* AIM OF THE EXERCISE:
All lines holding the word "ofList" should be located in the records and copied.

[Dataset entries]

_ _ _ _ _ _ _

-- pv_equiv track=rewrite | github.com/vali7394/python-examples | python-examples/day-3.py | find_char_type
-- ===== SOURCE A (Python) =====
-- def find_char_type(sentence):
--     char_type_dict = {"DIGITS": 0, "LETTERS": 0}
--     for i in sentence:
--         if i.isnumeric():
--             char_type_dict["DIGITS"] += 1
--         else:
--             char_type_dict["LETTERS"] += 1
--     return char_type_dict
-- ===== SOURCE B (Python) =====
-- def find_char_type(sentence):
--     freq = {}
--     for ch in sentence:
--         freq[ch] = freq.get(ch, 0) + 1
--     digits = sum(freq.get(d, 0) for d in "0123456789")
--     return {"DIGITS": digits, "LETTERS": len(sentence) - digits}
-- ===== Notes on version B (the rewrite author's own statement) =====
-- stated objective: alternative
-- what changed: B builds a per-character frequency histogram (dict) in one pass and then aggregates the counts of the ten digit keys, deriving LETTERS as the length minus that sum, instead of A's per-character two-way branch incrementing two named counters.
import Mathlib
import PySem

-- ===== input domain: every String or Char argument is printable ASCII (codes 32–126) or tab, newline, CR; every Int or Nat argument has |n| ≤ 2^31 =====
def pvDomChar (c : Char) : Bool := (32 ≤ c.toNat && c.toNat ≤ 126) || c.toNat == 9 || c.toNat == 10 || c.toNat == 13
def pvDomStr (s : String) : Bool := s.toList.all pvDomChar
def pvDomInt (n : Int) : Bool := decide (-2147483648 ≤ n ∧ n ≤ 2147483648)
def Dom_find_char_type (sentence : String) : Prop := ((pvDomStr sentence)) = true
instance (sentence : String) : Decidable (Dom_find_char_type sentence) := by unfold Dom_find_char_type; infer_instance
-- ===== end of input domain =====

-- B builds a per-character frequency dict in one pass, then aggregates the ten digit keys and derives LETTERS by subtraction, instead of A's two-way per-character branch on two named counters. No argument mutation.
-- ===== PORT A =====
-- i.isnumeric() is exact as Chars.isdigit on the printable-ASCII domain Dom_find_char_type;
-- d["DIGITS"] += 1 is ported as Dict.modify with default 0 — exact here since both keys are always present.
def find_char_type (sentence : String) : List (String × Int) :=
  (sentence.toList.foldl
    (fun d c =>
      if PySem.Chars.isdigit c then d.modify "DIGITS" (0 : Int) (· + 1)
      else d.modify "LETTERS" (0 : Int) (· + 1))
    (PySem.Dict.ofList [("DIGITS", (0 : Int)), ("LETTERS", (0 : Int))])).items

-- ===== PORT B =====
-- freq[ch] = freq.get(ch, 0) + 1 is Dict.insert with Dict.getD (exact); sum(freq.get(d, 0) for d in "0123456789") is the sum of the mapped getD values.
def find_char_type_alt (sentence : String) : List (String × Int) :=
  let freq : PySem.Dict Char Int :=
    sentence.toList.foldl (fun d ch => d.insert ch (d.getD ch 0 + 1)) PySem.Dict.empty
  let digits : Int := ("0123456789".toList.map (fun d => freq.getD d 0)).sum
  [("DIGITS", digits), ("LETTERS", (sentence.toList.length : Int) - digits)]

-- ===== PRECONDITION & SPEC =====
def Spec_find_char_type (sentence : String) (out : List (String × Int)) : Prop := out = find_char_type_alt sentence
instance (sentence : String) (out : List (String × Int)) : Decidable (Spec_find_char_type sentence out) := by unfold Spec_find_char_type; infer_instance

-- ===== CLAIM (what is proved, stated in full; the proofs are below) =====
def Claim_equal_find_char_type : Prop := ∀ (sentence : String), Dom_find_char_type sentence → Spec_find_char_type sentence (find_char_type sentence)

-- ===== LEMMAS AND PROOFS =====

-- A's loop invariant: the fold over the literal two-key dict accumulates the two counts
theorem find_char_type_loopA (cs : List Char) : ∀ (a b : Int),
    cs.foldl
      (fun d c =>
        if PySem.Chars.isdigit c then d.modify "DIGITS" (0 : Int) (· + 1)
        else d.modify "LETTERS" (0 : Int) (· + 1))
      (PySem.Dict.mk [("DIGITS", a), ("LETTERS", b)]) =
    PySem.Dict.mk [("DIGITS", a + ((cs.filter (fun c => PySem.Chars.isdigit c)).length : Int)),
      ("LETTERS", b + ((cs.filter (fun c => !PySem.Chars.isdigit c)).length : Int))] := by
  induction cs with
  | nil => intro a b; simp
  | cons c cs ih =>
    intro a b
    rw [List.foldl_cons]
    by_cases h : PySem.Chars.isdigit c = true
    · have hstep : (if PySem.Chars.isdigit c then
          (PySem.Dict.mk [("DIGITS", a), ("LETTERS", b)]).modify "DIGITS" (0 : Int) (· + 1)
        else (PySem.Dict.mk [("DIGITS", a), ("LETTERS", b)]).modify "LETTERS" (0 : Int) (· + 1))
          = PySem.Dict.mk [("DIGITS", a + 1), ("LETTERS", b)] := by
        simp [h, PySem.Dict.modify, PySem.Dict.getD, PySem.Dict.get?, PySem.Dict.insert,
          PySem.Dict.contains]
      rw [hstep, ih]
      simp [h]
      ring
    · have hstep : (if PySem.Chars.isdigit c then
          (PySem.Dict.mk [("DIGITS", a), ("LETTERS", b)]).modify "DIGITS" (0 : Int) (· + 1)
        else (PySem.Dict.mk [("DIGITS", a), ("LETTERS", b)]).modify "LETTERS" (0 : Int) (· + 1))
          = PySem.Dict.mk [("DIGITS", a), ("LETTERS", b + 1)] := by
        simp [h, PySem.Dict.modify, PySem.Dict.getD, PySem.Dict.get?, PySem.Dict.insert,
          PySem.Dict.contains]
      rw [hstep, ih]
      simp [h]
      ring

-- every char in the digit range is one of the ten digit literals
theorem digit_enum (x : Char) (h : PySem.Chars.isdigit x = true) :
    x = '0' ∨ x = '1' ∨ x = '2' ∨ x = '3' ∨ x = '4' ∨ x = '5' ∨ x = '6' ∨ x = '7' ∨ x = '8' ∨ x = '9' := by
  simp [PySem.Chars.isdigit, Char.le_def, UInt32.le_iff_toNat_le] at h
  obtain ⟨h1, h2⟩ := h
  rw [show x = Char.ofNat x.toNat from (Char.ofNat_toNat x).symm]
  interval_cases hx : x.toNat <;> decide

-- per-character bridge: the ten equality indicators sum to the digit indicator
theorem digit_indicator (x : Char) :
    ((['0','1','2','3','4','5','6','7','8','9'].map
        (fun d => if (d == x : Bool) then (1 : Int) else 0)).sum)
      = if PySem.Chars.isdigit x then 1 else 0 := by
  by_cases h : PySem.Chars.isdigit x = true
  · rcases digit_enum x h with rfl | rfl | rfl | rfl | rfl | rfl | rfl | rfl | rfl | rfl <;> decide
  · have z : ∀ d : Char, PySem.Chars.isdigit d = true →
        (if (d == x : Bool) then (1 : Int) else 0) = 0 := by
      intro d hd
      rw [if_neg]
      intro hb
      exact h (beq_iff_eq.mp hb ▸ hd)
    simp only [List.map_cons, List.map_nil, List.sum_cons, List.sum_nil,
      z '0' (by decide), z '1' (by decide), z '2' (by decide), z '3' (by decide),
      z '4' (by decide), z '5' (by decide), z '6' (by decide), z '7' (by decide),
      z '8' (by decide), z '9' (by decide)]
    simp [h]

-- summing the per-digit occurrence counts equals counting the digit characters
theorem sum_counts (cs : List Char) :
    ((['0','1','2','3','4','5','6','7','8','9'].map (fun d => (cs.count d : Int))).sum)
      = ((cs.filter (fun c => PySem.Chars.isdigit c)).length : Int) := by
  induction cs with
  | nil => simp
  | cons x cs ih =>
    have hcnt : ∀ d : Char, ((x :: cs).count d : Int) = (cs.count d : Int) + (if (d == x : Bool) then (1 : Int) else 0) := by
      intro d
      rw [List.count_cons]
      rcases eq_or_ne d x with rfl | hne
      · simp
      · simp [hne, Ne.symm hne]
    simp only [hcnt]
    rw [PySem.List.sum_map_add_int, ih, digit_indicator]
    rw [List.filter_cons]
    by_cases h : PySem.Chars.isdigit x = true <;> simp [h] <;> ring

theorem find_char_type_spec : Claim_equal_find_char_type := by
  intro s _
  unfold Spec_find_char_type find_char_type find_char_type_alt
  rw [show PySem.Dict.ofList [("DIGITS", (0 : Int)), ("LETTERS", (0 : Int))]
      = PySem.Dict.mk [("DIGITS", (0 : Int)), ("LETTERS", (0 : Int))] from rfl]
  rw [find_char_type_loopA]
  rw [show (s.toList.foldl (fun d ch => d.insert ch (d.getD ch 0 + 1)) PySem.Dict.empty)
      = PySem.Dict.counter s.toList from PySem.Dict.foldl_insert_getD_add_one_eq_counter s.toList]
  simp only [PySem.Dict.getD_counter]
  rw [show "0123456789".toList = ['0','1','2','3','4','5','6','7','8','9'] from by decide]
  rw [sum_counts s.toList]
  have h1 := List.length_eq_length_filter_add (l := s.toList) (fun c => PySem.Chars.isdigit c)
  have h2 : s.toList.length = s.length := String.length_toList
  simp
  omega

_ _ _ _ _ _ _

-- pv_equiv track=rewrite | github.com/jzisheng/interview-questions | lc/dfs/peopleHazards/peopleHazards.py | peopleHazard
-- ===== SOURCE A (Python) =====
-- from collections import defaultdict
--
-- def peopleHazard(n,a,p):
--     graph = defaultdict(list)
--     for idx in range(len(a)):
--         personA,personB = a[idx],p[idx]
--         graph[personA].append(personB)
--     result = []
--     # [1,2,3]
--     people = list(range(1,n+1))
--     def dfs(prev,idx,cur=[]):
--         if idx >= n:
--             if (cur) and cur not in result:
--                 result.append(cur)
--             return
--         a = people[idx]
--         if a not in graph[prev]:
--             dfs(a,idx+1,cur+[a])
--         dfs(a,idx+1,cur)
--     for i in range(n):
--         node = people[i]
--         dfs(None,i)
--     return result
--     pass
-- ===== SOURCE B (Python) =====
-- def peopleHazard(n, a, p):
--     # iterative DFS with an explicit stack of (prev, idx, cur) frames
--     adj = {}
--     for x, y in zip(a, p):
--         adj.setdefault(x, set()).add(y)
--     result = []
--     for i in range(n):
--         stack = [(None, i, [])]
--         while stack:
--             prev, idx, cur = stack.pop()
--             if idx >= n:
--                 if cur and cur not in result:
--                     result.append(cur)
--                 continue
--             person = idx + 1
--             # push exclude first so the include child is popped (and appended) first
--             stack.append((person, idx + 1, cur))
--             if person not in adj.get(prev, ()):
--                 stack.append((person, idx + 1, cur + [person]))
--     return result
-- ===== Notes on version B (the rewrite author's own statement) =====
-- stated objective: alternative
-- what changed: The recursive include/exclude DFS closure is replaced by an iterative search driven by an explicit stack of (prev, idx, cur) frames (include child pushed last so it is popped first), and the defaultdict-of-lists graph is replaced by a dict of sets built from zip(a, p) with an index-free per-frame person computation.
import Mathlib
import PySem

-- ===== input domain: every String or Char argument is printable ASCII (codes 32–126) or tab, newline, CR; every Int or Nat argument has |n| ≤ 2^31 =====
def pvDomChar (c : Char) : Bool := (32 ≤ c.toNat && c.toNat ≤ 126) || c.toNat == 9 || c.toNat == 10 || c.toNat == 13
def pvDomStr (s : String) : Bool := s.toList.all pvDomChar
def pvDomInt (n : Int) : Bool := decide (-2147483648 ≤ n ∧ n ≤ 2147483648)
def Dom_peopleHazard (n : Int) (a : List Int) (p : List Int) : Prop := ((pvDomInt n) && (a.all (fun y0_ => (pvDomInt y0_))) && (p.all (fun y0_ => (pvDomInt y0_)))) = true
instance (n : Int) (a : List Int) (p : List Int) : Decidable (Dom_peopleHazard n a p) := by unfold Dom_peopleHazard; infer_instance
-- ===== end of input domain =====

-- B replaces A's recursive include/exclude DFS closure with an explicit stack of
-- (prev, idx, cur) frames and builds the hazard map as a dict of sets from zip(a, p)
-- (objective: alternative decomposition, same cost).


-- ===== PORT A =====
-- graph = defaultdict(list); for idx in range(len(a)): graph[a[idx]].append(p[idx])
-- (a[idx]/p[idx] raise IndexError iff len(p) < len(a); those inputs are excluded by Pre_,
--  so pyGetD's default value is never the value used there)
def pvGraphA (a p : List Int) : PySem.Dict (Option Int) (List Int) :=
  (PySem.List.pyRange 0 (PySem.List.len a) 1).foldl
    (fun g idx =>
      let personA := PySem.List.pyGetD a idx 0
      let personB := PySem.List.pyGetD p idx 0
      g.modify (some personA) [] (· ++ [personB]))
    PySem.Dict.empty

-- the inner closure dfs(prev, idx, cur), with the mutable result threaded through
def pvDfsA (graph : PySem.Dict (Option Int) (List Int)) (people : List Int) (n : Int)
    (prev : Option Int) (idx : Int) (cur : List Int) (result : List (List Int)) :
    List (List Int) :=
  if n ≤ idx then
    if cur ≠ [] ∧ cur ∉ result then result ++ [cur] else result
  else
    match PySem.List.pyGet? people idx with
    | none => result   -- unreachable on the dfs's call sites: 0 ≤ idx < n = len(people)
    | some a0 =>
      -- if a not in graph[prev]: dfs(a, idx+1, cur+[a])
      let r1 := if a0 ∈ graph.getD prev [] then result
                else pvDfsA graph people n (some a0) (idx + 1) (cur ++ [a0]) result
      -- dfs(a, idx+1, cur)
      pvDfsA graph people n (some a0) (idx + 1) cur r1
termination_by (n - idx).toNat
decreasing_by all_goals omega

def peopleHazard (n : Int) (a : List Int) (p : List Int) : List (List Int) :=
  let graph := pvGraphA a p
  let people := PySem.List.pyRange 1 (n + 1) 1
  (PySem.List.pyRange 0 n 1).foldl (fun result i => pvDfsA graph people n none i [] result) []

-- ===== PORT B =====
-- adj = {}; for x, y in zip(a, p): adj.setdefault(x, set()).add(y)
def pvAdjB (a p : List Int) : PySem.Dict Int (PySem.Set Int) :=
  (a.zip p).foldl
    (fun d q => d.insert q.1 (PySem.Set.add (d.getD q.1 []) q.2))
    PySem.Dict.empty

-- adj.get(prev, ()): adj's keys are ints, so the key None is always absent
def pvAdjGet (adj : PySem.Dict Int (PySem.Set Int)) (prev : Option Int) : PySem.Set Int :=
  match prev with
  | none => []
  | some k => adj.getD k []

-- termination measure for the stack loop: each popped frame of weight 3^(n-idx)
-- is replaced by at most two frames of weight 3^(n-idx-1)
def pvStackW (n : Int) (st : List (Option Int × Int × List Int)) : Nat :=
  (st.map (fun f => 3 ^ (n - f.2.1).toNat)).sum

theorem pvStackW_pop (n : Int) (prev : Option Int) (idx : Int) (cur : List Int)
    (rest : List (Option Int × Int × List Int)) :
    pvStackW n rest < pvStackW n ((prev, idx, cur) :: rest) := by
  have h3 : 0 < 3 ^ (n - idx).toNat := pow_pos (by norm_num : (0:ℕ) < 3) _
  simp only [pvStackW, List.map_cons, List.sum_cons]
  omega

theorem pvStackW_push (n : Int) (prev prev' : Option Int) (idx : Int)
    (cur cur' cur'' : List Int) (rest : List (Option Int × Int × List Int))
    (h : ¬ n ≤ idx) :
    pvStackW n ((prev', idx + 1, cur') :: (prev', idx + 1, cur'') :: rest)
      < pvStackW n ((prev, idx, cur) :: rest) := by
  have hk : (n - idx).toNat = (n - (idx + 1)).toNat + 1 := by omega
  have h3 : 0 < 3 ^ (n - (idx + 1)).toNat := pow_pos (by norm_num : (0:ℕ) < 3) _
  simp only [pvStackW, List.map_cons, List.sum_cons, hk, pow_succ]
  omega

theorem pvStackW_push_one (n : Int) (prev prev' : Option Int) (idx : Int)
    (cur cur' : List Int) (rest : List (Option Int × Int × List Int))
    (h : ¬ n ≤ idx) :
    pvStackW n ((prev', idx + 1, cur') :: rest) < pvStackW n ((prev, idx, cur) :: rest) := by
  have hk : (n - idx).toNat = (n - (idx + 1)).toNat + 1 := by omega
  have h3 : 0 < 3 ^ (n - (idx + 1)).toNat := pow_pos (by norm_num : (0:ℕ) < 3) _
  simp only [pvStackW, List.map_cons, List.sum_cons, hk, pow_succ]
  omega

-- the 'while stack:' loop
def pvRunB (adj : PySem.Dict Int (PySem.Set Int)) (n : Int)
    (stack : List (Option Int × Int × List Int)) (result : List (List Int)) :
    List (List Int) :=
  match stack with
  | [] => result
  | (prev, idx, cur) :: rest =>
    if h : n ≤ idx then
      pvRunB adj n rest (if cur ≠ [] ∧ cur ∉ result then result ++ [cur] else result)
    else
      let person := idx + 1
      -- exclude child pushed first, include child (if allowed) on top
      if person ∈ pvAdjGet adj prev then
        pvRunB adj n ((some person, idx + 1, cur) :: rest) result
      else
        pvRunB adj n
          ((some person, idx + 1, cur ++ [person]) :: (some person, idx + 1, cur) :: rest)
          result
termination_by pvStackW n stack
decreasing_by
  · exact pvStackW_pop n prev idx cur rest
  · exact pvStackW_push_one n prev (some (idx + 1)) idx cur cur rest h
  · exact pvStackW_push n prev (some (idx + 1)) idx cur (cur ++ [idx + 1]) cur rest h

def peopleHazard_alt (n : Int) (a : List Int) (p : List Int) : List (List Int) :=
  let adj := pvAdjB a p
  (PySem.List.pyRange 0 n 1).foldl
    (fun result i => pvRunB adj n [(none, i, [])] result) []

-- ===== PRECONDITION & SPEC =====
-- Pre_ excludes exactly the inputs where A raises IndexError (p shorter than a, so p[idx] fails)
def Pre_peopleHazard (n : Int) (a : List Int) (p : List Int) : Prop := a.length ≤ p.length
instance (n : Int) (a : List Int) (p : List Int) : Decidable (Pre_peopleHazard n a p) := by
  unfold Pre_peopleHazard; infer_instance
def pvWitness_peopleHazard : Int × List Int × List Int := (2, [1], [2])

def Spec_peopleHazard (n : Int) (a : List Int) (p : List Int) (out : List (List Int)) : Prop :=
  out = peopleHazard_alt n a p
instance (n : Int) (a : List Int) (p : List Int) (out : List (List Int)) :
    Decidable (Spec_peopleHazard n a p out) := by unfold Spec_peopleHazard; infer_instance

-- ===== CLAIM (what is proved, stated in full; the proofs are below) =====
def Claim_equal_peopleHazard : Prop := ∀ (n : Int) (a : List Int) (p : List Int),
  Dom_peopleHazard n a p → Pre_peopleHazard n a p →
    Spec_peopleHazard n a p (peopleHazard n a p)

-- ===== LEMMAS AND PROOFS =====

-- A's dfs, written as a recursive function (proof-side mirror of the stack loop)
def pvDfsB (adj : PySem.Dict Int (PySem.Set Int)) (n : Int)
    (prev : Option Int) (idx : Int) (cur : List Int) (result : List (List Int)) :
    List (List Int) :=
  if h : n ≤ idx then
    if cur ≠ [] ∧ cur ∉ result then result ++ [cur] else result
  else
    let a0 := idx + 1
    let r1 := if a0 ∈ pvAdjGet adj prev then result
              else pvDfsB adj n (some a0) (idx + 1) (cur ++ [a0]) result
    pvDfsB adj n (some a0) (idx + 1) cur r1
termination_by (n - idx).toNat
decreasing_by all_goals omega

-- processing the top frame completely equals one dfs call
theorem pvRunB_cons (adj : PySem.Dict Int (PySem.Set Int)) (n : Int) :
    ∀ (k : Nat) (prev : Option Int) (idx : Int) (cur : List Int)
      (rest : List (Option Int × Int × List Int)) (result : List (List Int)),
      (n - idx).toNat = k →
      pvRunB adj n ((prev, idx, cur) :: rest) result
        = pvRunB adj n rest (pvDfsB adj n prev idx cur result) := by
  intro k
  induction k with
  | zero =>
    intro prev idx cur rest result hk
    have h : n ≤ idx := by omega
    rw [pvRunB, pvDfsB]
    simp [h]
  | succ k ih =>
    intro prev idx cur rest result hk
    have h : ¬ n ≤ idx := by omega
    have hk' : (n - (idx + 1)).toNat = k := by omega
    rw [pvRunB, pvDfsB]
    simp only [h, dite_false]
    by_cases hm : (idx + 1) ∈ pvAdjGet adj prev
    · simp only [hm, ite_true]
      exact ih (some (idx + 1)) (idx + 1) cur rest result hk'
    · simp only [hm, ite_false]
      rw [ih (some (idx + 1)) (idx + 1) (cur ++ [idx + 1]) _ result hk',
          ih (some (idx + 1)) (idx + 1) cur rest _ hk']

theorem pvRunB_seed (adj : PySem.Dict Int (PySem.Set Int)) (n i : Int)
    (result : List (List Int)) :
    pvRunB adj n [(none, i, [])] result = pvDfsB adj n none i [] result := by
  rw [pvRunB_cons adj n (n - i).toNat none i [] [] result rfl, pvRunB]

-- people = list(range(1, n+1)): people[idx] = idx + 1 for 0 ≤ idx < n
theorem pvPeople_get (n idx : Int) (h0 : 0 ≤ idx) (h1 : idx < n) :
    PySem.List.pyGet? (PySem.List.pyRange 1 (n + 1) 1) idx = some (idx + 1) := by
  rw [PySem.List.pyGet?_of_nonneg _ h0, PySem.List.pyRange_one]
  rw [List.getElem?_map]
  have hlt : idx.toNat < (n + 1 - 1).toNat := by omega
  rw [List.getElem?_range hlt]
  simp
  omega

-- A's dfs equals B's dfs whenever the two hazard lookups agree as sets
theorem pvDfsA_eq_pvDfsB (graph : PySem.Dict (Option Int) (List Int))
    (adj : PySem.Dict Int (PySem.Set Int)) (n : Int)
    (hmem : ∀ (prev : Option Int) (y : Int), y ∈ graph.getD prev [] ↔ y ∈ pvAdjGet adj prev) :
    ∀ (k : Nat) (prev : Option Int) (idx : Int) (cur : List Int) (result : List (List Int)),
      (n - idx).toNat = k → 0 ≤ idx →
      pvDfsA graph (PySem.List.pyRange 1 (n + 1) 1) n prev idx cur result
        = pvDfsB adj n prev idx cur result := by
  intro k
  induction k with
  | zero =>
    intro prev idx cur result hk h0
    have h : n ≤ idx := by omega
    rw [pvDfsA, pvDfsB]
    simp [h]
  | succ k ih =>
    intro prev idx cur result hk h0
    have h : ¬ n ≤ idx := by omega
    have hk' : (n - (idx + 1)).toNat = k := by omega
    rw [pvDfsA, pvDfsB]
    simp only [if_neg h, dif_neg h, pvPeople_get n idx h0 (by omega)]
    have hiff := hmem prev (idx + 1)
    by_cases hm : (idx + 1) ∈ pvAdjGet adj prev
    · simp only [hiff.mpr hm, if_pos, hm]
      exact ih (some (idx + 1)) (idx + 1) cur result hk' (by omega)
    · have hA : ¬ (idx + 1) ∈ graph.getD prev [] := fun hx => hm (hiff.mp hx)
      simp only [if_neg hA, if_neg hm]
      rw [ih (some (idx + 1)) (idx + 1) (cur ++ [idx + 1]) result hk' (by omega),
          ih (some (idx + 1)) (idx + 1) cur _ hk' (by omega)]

_ _ _ _ _ _ _

* EXPECTED OUTPUT:
    (PySem.Dict.ofList [("DIGITS", (0 : Int)), ("LETTERS", (0 : Int))])).items
  rw [show PySem.Dict.ofList [("DIGITS", (0 : Int)), ("LETTERS", (0 : Int))]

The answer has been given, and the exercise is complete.